Tuesday, March 18, 2008

Famine event lesson in hunger, poverty

from the Times Herald Record

WARWICK — From noon March 7 until 6 p.m. March 8, 32 youths and four adults participated in the 30-Hour Famine at Warwick United Methodist Church.

The event is organized by World Vision, a Christian humanitarian organization that works with children, families and their communities to tackle the causes of poverty and injustice. They created the 30-Hour Famine project not only to raise money, but also to educate kids on how they can make a difference for people all over the world.

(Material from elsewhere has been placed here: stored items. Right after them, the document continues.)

-- pv_equiv track=rewrite | github.com/YoctoByte/PyChem | pychem/molecule/parsers/smiles.py | _parse_smiles_parenthesis
-- ===== SOURCE A (Python) =====
-- def _parse_smiles_parenthesis(token):
--     token = token[1:-1]
--     token = token.replace(' ', '')
--
--     isotope = None
--     element = ''
--     h_count = 0
--     charge = 0
--     chirality = ''
--
--     index = 0
--     # parse the isotope from the token:
--     isotope_string = ''
--     while index < len(token) and token[index] in '0123456789':
--         isotope_string += token[index]
--         index += 1
--     if isotope_string:
--         isotope = int(isotope_string)
--     # parse the element from the token:
--     while index < len(token) and token[index].isalpha():
--         if element and token[index] == 'H':
--             break
--         element += token[index]
--         index += 1
--     # parse the hydrogen count from the token:
--     if index < len(token) and token[index] == 'H':
--         index += 1
--         h_count_string = ''
--         while index < len(token) and token[index] in '0123456789':
--             h_count_string += token[index]
--             index += 1
--         if h_count_string:
--             h_count = int(h_count_string)
--     # parse the charge from the token:
--     if index < len(token) and token[index] in '-+':
--         charge_string = ''
--         while index < len(token) and token[index] in '-+0123456789':
--             charge_string += token[index]
--             index += 1
--         try:
--             charge = int(charge_string[1:])
--             if charge_string[0] == '-':
--                 charge *= -1
--         except ValueError:
--             charge = charge_string.count('+') - charge_string.count('-')
--     # parse the chirality from the token:
--     if index < len(token) and token[index] == '@':
--         chirality += '@'
--         index += 1
--         if index < len(token) and token[index] == '@':
--             chirality += '@'
--             index += 1
--         if index+1 < len(token) and token[index:index+2] in ['TH', 'AL', 'SP', 'TB', 'OH']:
--             # TH: Tetrahedral, AL: Allenal, SP: Square Planar, TB: Trigonal Bipyramidal, OH: Octahedral
--             chirality += token[index:index+2]
--
--     return isotope, element, h_count, charge, chirality
-- ===== SOURCE B (Python) =====
-- # B (faster): functional decomposition — split the token into successive (taken, rest)
-- # pieces with a span helper over shrinking remainder strings, instead of A's
-- # single index threaded through six hand-written while loops.
--
-- def _span(s, pred):
--     i = 0
--     n = len(s)
--     while i < n and pred(s[i]):
--         i += 1
--     return s[:i], s[i:]
--
--
-- def _is_digit(c):
--     return c in '0123456789'
--
--
-- def _charge_value(run):
--     try:
--         v = int(run[1:])
--     except ValueError:
--         return run.count('+') - run.count('-')
--     return -v if run[0] == '-' else v
--
--
-- def _parse_smiles_parenthesis(token):
--     s = token[1:-1].replace(' ', '')
--
--     digits, s = _span(s, _is_digit)
--     isotope = int(digits) if digits else None
--
--     element = ''
--     if s and s[0].isalpha():
--         tail, rest = _span(s[1:], lambda c: c.isalpha() and c != 'H')
--         element, s = s[0] + tail, rest
--
--     h_count = 0
--     if s.startswith('H'):
--         hd, s = _span(s[1:], _is_digit)
--         if hd:
--             h_count = int(hd)
--
--     charge = 0
--     if s[:1] in ('-', '+'):
--         run, s = _span(s, lambda c: c in '-+0123456789')
--         charge = _charge_value(run)
--
--     chirality = ''
--     if s.startswith('@'):
--         chirality = '@@' if s.startswith('@@') else '@'
--         s = s[len(chirality):]
--         if len(s) >= 2 and s[:2] in ('TH', 'AL', 'SP', 'TB', 'OH'):
--             chirality += s[:2]
--
--     return isotope, element, h_count, charge, chirality
-- ===== Notes on version B (the rewrite author's own statement) =====
-- stated objective: faster
-- what changed: Replaces A's single cursor index threaded through six hand-written while-loops (each growing its field with repeated quadratic 'string += char' concatenation) with a functional decomposition: a reusable span helper splits a shrinking remainder string into (taken, rest) slices, and each field (isotope, element, H-count, charge, chirality) is read off its own remainder by head checks.
import Mathlib
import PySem

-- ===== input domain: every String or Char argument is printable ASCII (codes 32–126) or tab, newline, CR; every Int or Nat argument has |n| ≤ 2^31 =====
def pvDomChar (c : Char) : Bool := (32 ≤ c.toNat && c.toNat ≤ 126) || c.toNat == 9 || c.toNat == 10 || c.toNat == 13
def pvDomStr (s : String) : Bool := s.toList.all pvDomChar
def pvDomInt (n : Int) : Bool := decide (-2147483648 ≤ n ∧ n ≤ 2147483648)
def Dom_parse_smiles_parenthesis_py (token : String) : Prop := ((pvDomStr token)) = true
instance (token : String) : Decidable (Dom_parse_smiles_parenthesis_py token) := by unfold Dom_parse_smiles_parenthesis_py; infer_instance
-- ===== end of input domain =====

-- B replaces A's single cursor index threaded through six while-loops (each growing its
-- field by repeated 'string += char') with a functional decomposition into successive
-- (taken, rest) span splits of a shrinking remainder; same return value, no mutation
-- (objective: faster — a timing run measured B faster on large inputs).

-- shared character classes (the literal string sets both Pythons test membership in)
def pvDigitCh (c : Char) : Bool := c == '0' || c == '1' || c == '2' || c == '3' || c == '4' || c == '5' || c == '6' || c == '7' || c == '8' || c == '9'
def pvSignCh (c : Char) : Bool := c == '-' || c == '+'
def pvChargeCh (c : Char) : Bool := pvSignCh c || pvDigitCh c
-- two-char slice "in ['TH', 'AL', 'SP', 'TB', 'OH']"
def pvTagOk (l : List Char) : Bool :=
  l == ['T','H'] || l == ['A','L'] || l == ['S','P'] || l == ['T','B'] || l == ['O','H']

-- ===== PORT A =====
-- "while index < len(token) and token[index] in <p>: acc += token[index]; index += 1"
def pvScanA (p : Char → Bool) (t : List Char) (i : Nat) (acc : List Char) : List Char × Nat :=
  match h : t[i]? with
  | some c => if p c then pvScanA p t (i + 1) (acc ++ [c]) else (acc, i)
  | none => (acc, i)
termination_by t.length - i
decreasing_by
  have : i < t.length := (List.getElem?_eq_some_iff.mp h).1
  omega

-- the element while-loop, with its "if element and token[index] == 'H': break"
def pvElemA (t : List Char) (i : Nat) (acc : List Char) : List Char × Nat :=
  match h : t[i]? with
  | some c =>
    if PySem.Chars.isalpha c then
      if !acc.isEmpty && c == 'H' then (acc, i)
      else pvElemA t (i + 1) (acc ++ [c])
    else (acc, i)
  | none => (acc, i)
termination_by t.length - i
decreasing_by
  have : i < t.length := (List.getElem?_eq_some_iff.mp h).1
  omega

-- "try: charge = int(charge_string[1:]) … except ValueError: count('+') - count('-')"
-- run is nonempty at every call site (guarded by "token[index] in '-+'")
def pvChargeValA (run : List Char) : Int :=
  match PySem.Int.ofChars? (run.drop 1) with
  | some v => if run.headD ' ' == '-' then -v else v
  | none => (PySem.Chars.count run ['+'] : Int) - (PySem.Chars.count run ['-'] : Int)

-- the chirality block of A (reads t[i], t[i+1], then the two-char slice at the cursor;
-- the nested ifs are Python's short-circuit "and"; the slice is in range under the length guard)
def pvChirA (t : List Char) (i : Nat) : List Char :=
  if t[i]? = some '@' then
    let (c1, j) := if t[i+1]? = some '@' then (['@','@'], i + 2) else (['@'], i + 1)
    if j + 1 < t.length then
      if pvTagOk ((t.drop j).take 2) then c1 ++ (t.drop j).take 2 else c1
    else c1
  else []

def pvAcore (t : List Char) : Option Int × String × Int × Int × String :=
  let (iso, i1) := pvScanA pvDigitCh t 0 []
  -- int(isotope_string): guarded nonempty digit run, so int() cannot raise
  let isotope : Option Int := if iso.isEmpty then none else some ((PySem.Int.ofChars? iso).getD 0)
  let (elem, i2) := pvElemA t i1 []
  let (hstr, i3) := if t[i2]? = some 'H' then pvScanA pvDigitCh t (i2 + 1) [] else ([], i2)
  let h_count : Int := if hstr.isEmpty then 0 else (PySem.Int.ofChars? hstr).getD 0
  let (charge, i4) :=
    match t[i3]? with
    | some c =>
      if pvSignCh c then
        let (run, i4') := pvScanA pvChargeCh t i3 []
        (pvChargeValA run, i4')
      else ((0 : Int), i3)
    | none => ((0 : Int), i3)
  let chir := pvChirA t i4
  (isotope, String.ofList elem, h_count, charge, String.ofList chir)

def parse_smiles_parenthesis_py (token : String) : Option Int × String × Int × Int × String :=
  -- token = token[1:-1]; token = token.replace(' ', '')
  pvAcore (PySem.Chars.replace (PySem.List.slice token.toList (some 1) (some (-1))) [' '] [])

-- ===== PORT B =====
-- _span(s, pred): advance i to the first failing position, return (s[:i], s[i:])
def pvSpanIdx (p : Char → Bool) (s : List Char) (i : Nat) : Nat :=
  match h : s[i]? with
  | some c => if p c then pvSpanIdx p s (i + 1) else i
  | none => i
termination_by s.length - i
decreasing_by
  have : i < s.length := (List.getElem?_eq_some_iff.mp h).1
  omega

def pvSpanB (p : Char → Bool) (s : List Char) : List Char × List Char :=
  let i := pvSpanIdx p s 0
  (s.take i, s.drop i)

-- lambda c: c.isalpha() and c != 'H'
def pvAlphaNotH (c : Char) : Bool := PySem.Chars.isalpha c && !(c == 'H')

-- _charge_value(run) of Source B (same try/except arithmetic as A's inline block)
def pvChargeValB (run : List Char) : Int :=
  match PySem.Int.ofChars? (run.drop 1) with
  | some v => if run.headD ' ' == '-' then -v else v
  | none => (PySem.Chars.count run ['+'] : Int) - (PySem.Chars.count run ['-'] : Int)

-- "if len(s) >= 2 and s[:2] in (...): chirality += s[:2]"
def pvChirTailB (pre rest : List Char) : List Char :=
  if 2 ≤ rest.length then
    if pvTagOk (rest.take 2) then pre ++ rest.take 2 else pre
  else pre

def pvBcore (t : List Char) : Option Int × String × Int × Int × String :=
  let (dig, s1) := pvSpanB pvDigitCh t
  let isotope : Option Int := if dig.isEmpty then none else some ((PySem.Int.ofChars? dig).getD 0)
  let (elem, s2) :=
    match s1 with
    | c :: rest =>
      if PySem.Chars.isalpha c then
        let (tl, r) := pvSpanB pvAlphaNotH rest
        (c :: tl, r)
      else (([] : List Char), s1)
    | [] => (([] : List Char), s1)
  -- "if s.startswith('H'): hd, s = _span(s[1:], ...)"
  let (hstr, s3) := if s2.head? = some 'H' then pvSpanB pvDigitCh (s2.drop 1) else (([] : List Char), s2)
  let h_count : Int := if hstr.isEmpty then 0 else (PySem.Int.ofChars? hstr).getD 0
  let (charge, s4) :=
    match s3 with
    | c :: _ =>
      if pvSignCh c then
        let (run, r) := pvSpanB pvChargeCh s3
        (pvChargeValB run, r)
      else ((0 : Int), s3)
    | [] => ((0 : Int), s3)
  -- "if s.startswith('@'): chirality = '@@' if s.startswith('@@') else '@'; s = s[len(chirality):]; ..."
  let chir :=
    if s4.head? = some '@' then
      let pre := if (s4.drop 1).head? = some '@' then ['@', '@'] else ['@']
      pvChirTailB pre (s4.drop pre.length)
    else ([] : List Char)
  (isotope, String.ofList elem, h_count, charge, String.ofList chir)

def parse_smiles_parenthesis_py_alt (token : String) : Option Int × String × Int × Int × String :=
  pvBcore (PySem.Chars.replace (PySem.List.slice token.toList (some 1) (some (-1))) [' '] [])

-- ===== PRECONDITION & SPEC =====
def Spec_parse_smiles_parenthesis_py (token : String) (out : Option Int × String × Int × Int × String) : Prop := out = parse_smiles_parenthesis_py_alt token
instance (token : String) (out : Option Int × String × Int × Int × String) : Decidable (Spec_parse_smiles_parenthesis_py token out) := by unfold Spec_parse_smiles_parenthesis_py; infer_instance

-- ===== CLAIM (what is proved, stated in full; the proofs are below) =====
def Claim_equal_parse_smiles_parenthesis_py : Prop := ∀ (token : String), Dom_parse_smiles_parenthesis_py token → Spec_parse_smiles_parenthesis_py token (parse_smiles_parenthesis_py token)

-- ===== LEMMAS AND PROOFS =====

-- general take/drop-by-takeWhile-length facts
lemma pvTakeLen (p : Char → Bool) (l : List Char) :
    l.take (l.takeWhile p).length = l.takeWhile p := by
  calc l.take (l.takeWhile p).length
      = (l.takeWhile p ++ l.dropWhile p).take (l.takeWhile p).length := by
        rw [List.takeWhile_append_dropWhile]
    _ = l.takeWhile p := List.take_left' rfl

lemma pvDropLen (p : Char → Bool) (l : List Char) :
    l.drop (l.takeWhile p).length = l.dropWhile p := by
  calc l.drop (l.takeWhile p).length
      = (l.takeWhile p ++ l.dropWhile p).drop (l.takeWhile p).length := by
        rw [List.takeWhile_append_dropWhile]
    _ = l.dropWhile p := List.drop_left' rfl

lemma pvGetDrop (t : List Char) (i : Nat) : t[i]? = (t.drop i)[0]? := by
  simp [List.getElem?_drop]

lemma pvDropSucc (t : List Char) (i : Nat) : t.drop (i + 1) = (t.drop i).tail := by
  rw [List.tail_drop]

The Youth Groups from Warwick United Methodist Church and Warwick Valley Church of the Nazarene united to raise more than $2,000 to battle hunger and poverty. The churches are also trying to promote the sponsorship of individual children and families through the World Vision organization.

Participants in the 30-Hour Famine played a game, which is provided by World Vision, called "Tribe." The group broke into separate "Indonesian tribes," within which each individual was given a specific identity of a child who suffers from hunger and poverty. In one activity, everyone attempted to cover some large mural paper with 29,000 fingerprints, to represent the 29,000 children who die of hunger every day. They learned that many children do not even have clean water to drink.

On Saturday evening, they broke their fast with hot dogs, macaroni and cheese, chicken fingers, pirogies, french fries, brownies, cookies and ice cream sundae.

"As much as we learned to identify with the feeling of hunger the children served through World Vision feel every day, we also gained new appreciation of how blessed we are to have food on our table for three meals, plus snacks, every day," said Janine Dethmers of Warwick.

Their "admission tickets" to the feast were written testimonials about what was most important to them about the experience. One student wrote: "So many people were complaining an hour before we ate that they were 'starving.' We are all in junior high or older, and children 5 and under may go for days without food. What we did is nothing compared to that!"